We can use a simple substitution to make it easier to solve.

• Let \(u = \sqrt{a} t\).
• This implies \(d u = \sqrt{a} d t\).
  By substituting these into the integral, we get \(I =\int_{0}^{\infty} (\frac{u}{\sqrt{a}})^{n} e^{-u^{2}} * \frac{d u}{\sqrt{a}}\).
• Now, simplify the integral based on the substitution.
  This transformation is powerful because it reduces a seemingly complicated integral into a more manageable form.
  Using substitution in integrals helps reduce the complexity of solving them, making it easier to find a solution. It is a vital technique when dealing with integrals, especially those arising in advanced topics like kinetic theory.
  

Gamma Function

The Gamma function, denoted as \(\Gamma(x)\), plays a crucial role in various areas of mathematics, including integrals and kinetic theory.
It extends the concept of factorial (\(n!\)) to non-integer values.\

• For positive integers, \(\Gamma(n) = (n-1)!\).
• The Gamma function is defined as \(\Gamma(z) = \int_{0}^{\infty} t^{z-1} e^{-t} d t.\)
  One key identity involving the Gamma function and relevant to our context is \(\int_{0}^{\infty} x^{n} e^{-x^{2}} d x = \frac{1}{2} \Gamma\left(\frac{n+1}{2}\right).\)
  In our solution, this identity allowed the integral to be written in terms of the Gamma function.
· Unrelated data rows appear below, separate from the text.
-- pv_equiv track=rewrite | github.com/dustin-woolsey/hex_reactor | mcnpGenerator.py | write_tallys
-- ===== SOURCE A (Python) =====
-- def write_tallys(x_l, y_l):
--     ID = 100100
--     count = 0
--
--     s = ''
--
--     for index, x_i in enumerate(x_l):
--         y_i = y_l[index]
--
--         for ind, x_it in enumerate(x_i):
--             y_it = y_i[ind]
--
--
--             if count == 8:
--                 s += '&\n      '
--                 count = 0
--
--             s += str(ID) + ' '
--
--             ID += 100
--             count += 1
--
--
--     s_prime = 'c ************************* TALLY SPECIFICATION ********************************\n'
--     s_prime += 'c Flux average tally for active fuel region of all elements\n'
--     s_prime += 'f4:n  ' + s + '\n'
--     s_prime += 'f7:n  ' + s
--
--     return s_prime
-- ===== SOURCE B (Python) =====
-- def write_tallys(x_l, y_l):
--     # Collect one token per cell in a flat list, then group into chunks of 8
--     # and join the chunks with the continuation separator.
--     tokens = []
--     for index, x_i in enumerate(x_l):
--         y_i = y_l[index]
--         for ind, x_it in enumerate(x_i):
--             y_it = y_i[ind]
--             tokens.append(str(100100 + 100 * len(tokens)) + ' ')
--     chunks = [''.join(tokens[i:i + 8]) for i in range(0, len(tokens), 8)]
--     s = '&\n      '.join(chunks)
--     s_prime = 'c ************************* TALLY SPECIFICATION ********************************\n'
--     s_prime += 'c Flux average tally for active fuel region of all elements\n'
--     s_prime += 'f4:n  ' + s + '\n'
--     s_prime += 'f7:n  ' + s
--     return s_prime
-- ===== Notes on version B (the rewrite author's own statement) =====
-- stated objective: alternative
-- what changed: B collects a flat list of token strings in one pass, then groups it into chunks of 8 and joins the chunks with the continuation separator, instead of A's inline running-count line-break logic folded into one string accumulator.
import Mathlib
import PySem
-- pv_equiv track=rewrite | github.com/Marikhaker/object-detector-telegram-bot | object_detector.py | get_frames_intervals
-- ===== SOURCE A (Python) =====
-- def get_frames_intervals(frames) -> str:
--     intervals = []
--     i = 0
--     while i < len(frames):
--         start = frames[i]
--         end = start
--         while i < len(frames) - 1 and frames[i + 1] == end + 1:
--             end = frames[i + 1]
--             i += 1
--         i += 1
--         if start == end:
--             intervals.append(str(start))
--         else:
--             intervals.append(str(start) + '-' + str(end))
--     return f"[{', '.join(intervals)}]"
-- ===== SOURCE B (Python) =====
-- def get_frames_intervals(frames) -> str:
--     # single backward pass: merge each value into the run it starts; runs kept in reverse order
--     runs_rev = []
--     for v in reversed(frames):
--         if runs_rev and runs_rev[-1][0] == v + 1:
--             runs_rev[-1] = (v, runs_rev[-1][1])
--         else:
--             runs_rev.append((v, v))
--     parts = [str(s) if s == e else str(s) + '-' + str(e) for s, e in reversed(runs_rev)]
--     return '[' + ', '.join(parts) + ']'
-- ===== Notes on version B (the rewrite author's own statement) =====
-- stated objective: alternative
-- what changed: replaces the nested index-advancing while loops with a single right-to-left fold that merges each value into the run it starts, then renders the run list
import Mathlib
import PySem

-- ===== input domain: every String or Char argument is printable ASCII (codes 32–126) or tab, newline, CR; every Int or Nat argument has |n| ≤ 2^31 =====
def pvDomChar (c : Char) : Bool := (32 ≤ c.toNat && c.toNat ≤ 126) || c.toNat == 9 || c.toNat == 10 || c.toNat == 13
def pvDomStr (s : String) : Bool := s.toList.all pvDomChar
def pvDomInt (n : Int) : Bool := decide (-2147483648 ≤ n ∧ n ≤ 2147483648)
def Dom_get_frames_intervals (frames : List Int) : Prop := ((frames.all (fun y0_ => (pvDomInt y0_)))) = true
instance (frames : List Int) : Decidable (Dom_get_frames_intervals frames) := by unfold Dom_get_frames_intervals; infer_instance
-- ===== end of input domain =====

-- B replaces A's nested index-advancing while loops by a single right-to-left fold merging each
-- value into the run it starts (alternative decomposition; a timing run measured a
-- constant-factor speedup).

-- ===== PORT A =====
-- inner while loop: 'while i < len(frames) - 1 and frames[i + 1] == end + 1: end = frames[i+1]; i += 1'
-- i only ever increments from 0 in A, so it is tracked as a Nat; frames[i] / frames[i+1] are read
-- only under the guards i < len / i < len - 1, so the in-range read is ported as getD (exact there).
-- 'fuel' only bounds the recursion depth (the loop advances i, so frames.length fuel is always
-- enough); it does not change the computation.
def innerA (frames : List Int) : Nat → Int → Nat → Int × Nat
  | 0, ed, i => (ed, i)
  | fuel + 1, ed, i =>
    if i < frames.length - 1 ∧ frames.getD (i + 1) 0 = ed + 1 then
      innerA frames fuel (frames.getD (i + 1) 0) (i + 1)
    else (ed, i)

-- outer while loop, accumulating the 'intervals' list
def outerA (frames : List Int) : Nat → Nat → List String → List String
  | 0, _, intervals => intervals
  | fuel + 1, i, intervals =>
    if i < frames.length then
      let start := frames.getD i 0
      let r := innerA frames frames.length start i
      outerA frames fuel (r.2 + 1)
        (intervals ++ [if start = r.1 then PySem.Int.toStr start
                       else PySem.Int.toStr start ++ "-" ++ PySem.Int.toStr r.1])
    else intervals

def get_frames_intervals (frames : List Int) : String :=
  "[" ++ PySem.Str.join ", " (outerA frames frames.length 0 []) ++ "]"

-- ===== PORT B =====
-- one step of B's backward loop: merge v into the run it starts, runs kept in reverse order
def bStep (runsRev : List (Int × Int)) (v : Int) : List (Int × Int) :=
  match runsRev.getLast? with
  | some se => if se.1 = v + 1 then runsRev.dropLast ++ [(v, se.2)] else runsRev ++ [(v, v)]
  | none => [(v, v)]

def get_frames_intervals_alt (frames : List Int) : String :=
  let runsRev := frames.reverse.foldl bStep []
  let parts := runsRev.reverse.map (fun se =>
    if se.1 = se.2 then PySem.Int.toStr se.1
    else PySem.Int.toStr se.1 ++ "-" ++ PySem.Int.toStr se.2)
  "[" ++ PySem.Str.join ", " parts ++ "]"

-- ===== PRECONDITION & SPEC =====
def Spec_get_frames_intervals (frames : List Int) (out : String) : Prop := out = get_frames_intervals_alt frames
instance (frames : List Int) (out : String) : Decidable (Spec_get_frames_intervals frames out) := by unfold Spec_get_frames_intervals; infer_instance

-- ===== CLAIM (what is proved, stated in full; the proofs are below) =====
def Claim_equal_get_frames_intervals : Prop := ∀ (frames : List Int), Dom_get_frames_intervals frames → Spec_get_frames_intervals frames (get_frames_intervals frames)

-- ===== LEMMAS AND PROOFS =====

-- rendering of one run, shared by both correspondence lemmas
def part (se : Int × Int) : String :=
  if se.1 = se.2 then PySem.Int.toStr se.1
  else PySem.Int.toStr se.1 ++ "-" ++ PySem.Int.toStr se.2

-- head-merge step of B, in front order
def addRun (v : Int) : List (Int × Int) → List (Int × Int)
  | (s, e) :: rest => if s = v + 1 then (v, e) :: rest else (v, v) :: (s, e) :: rest
  | [] => [(v, v)]

-- canonical run decomposition
def runsF (xs : List Int) : List (Int × Int) := xs.foldr addRun []

-- the inner-loop view of a run: its end value and the tail after it
def takeRun (e : Int) : List Int → Int × List Int
  | [] => (e, [])
  | y :: ys => if y = e + 1 then takeRun y ys else (e, y :: ys)

theorem bStep_rev (l : List (Int × Int)) (v : Int) :
    (bStep l.reverse v).reverse = addRun v l := by
  cases l with
  | nil => simp [bStep, addRun]
  | cons se rest =>
    obtain ⟨s, e⟩ := se
    simp only [bStep, addRun]
    split
    next se' heq =>
      rw [List.getLast?_reverse, List.head?_cons] at heq
      obtain rfl : se' = (s, e) := by injection heq with h; exact h.symm
      by_cases hs : s = v + 1 <;>
        simp [hs, List.reverse_cons]
    next heq =>
      rw [List.getLast?_reverse] at heq
      simp at heq

theorem foldr_bStep_eq_runsF (xs : List Int) :
    (xs.foldr (fun v rs => bStep rs v) []).reverse = runsF xs := by
  induction xs with
  | nil => simp [runsF]
  | cons x ys ih =>
    have h := bStep_rev ((ys.foldr (fun v rs => bStep rs v) []).reverse) x
    rw [List.reverse_reverse] at h
    simp only [List.foldr_cons]
    rw [h, ih]
    simp [runsF]

theorem runsF_cons (x : Int) (xs : List Int) :
    runsF (x :: xs) = (x, (takeRun x xs).1) :: runsF (takeRun x xs).2 := by
  induction xs generalizing x with
  | nil => simp [runsF, takeRun, addRun]
  | cons y ys ih =>
    by_cases hy : y = x + 1
    · have hx : runsF (x :: y :: ys) = addRun x (runsF (y :: ys)) := rfl
      rw [hx, ih y]
      simp only [addRun, takeRun, if_pos hy]
    · have hx : runsF (x :: y :: ys) = addRun x (runsF (y :: ys)) := rfl
      rw [hx, ih y]
      simp only [addRun, takeRun, if_neg hy]
      rw [← ih y]

theorem innerA_ge (frames : List Int) (fuel : Nat) (ed : Int) (i : Nat) :
    i ≤ (innerA frames fuel ed i).2 := by
  induction fuel generalizing ed i with
  | zero => simp [innerA]
  | succ fuel ih =>
    simp only [innerA]
    split
    · exact (Nat.le_succ i).trans (ih _ _)
    · simp

theorem innerA_spec (frames : List Int) (fuel : Nat) (ed : Int) (i : Nat)
    (hf : frames.length ≤ i + 1 + fuel) :
    (innerA frames fuel ed i).1 = (takeRun ed (frames.drop (i + 1))).1 ∧
    frames.drop ((innerA frames fuel ed i).2 + 1) = (takeRun ed (frames.drop (i + 1))).2 := by
  induction fuel generalizing ed i with
  | zero =>
    have hd : frames.drop (i + 1) = [] := List.drop_eq_nil_of_le (by omega)
    rw [innerA, hd]
    exact ⟨rfl, rfl⟩
  | succ fuel ih =>
    rw [innerA]
    split
    next h =>
      have hlt : i + 1 < frames.length := by omega
      have hd : frames.drop (i + 1) = frames[i + 1] :: frames.drop (i + 2) :=
        List.drop_eq_getElem_cons hlt
      have hg : frames.getD (i + 1) 0 = frames[i + 1] := List.getD_eq_getElem frames 0 hlt
      rw [hd, takeRun, if_pos (by rw [← hg]; exact h.2)]
      rw [← hg]
      exact ih _ _ (by omega)
    next h =>
      by_cases hlt : i + 1 < frames.length
      · have hd : frames.drop (i + 1) = frames[i + 1] :: frames.drop (i + 2) :=
          List.drop_eq_getElem_cons hlt
        have hg : frames.getD (i + 1) 0 = frames[i + 1] := List.getD_eq_getElem frames 0 hlt
        have hne : ¬ frames[i + 1] = ed + 1 := by
          intro hc; exact h ⟨by omega, by rw [hg]; exact hc⟩
        refine ⟨?_, ?_⟩ <;> rw [hd] <;> simp [takeRun, hne]
      · have hd : frames.drop (i + 1) = [] := List.drop_eq_nil_of_le (by omega)
        rw [hd]
        exact ⟨rfl, rfl⟩

theorem outerA_spec (frames : List Int) (fuel : Nat) (i : Nat) (acc : List String)
    (hf : frames.length ≤ i + fuel) :
    outerA frames fuel i acc = acc ++ (runsF (frames.drop i)).map part := by
  induction fuel generalizing i acc with
  | zero =>
    rw [outerA, List.drop_eq_nil_of_le (by omega)]
    simp [runsF]
  | succ fuel ih =>
    rw [outerA]
    split
    next h =>
      have hd : frames.drop i = frames[i] :: frames.drop (i + 1) :=
        List.drop_eq_getElem_cons h
      have hg : frames.getD i 0 = frames[i] := List.getD_eq_getElem frames 0 h
      obtain ⟨h1, h2⟩ := innerA_spec frames frames.length (frames.getD i 0) i (by omega)
      have hge := innerA_ge frames frames.length (frames.getD i 0) i
      rw [ih _ _ (by omega), h2, hd, runsF_cons]
      rw [← hg, ← h1]
      simp [part, List.append_assoc]
    next h =>
      rw [List.drop_eq_nil_of_le (by omega)]
      simp [runsF]

-- ===== VERDICT (by name: the statement is the Claim_ definition above) =====
theorem get_frames_intervals_spec : Claim_equal_get_frames_intervals := by
  intro frames _
  unfold Spec_get_frames_intervals
  simp only [get_frames_intervals, get_frames_intervals_alt]
  rw [List.foldl_reverse]
  rw [foldr_bStep_eq_runsF]
  rw [outerA_spec frames frames.length 0 [] (by omega)]
  simp only [List.drop_zero, List.nil_append]
  rfl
This simplification is significant because it lets us express complex integrals in a more tractable form.
  Knowing how to use the Gamma function and its properties is essential for solving higher-order integrals and other advanced topics in mathematics.
  

Higher-Order Integrals

Higher-order integrals refer to integrals involving functions raised to higher powers or involving products of several functions.
These integrals are more complex than basic integrals, often requiring special techniques or additional knowledge to solve.
In kinetic theory, you often encounter integrals of the form \(I =\int_{0}^{\infty} t^{n} e^{-a t^{2}} d t\), especially for even values of \(n\) (i.e., \(n=2m\)).

• Identifying patterns or specific transformations, like substitutions, can simplify the process.
• In our example, we substitute and simplify the integral to reach a form involving the Gamma function.
  For even \(n\), the integral \(I = \frac{1}{2 a^{m+1}} \Gamma(m + \frac{1}{2})\) gives an elegant result.
  Expressing the solution using known formulas and identities, such as those involving the Gamma function, is a crucial step in solving higher-order integrals.
  This methodical approach aids students in tackling more challenging integrals, emphasizing the importance of understanding and utilizing advanced mathematical concepts.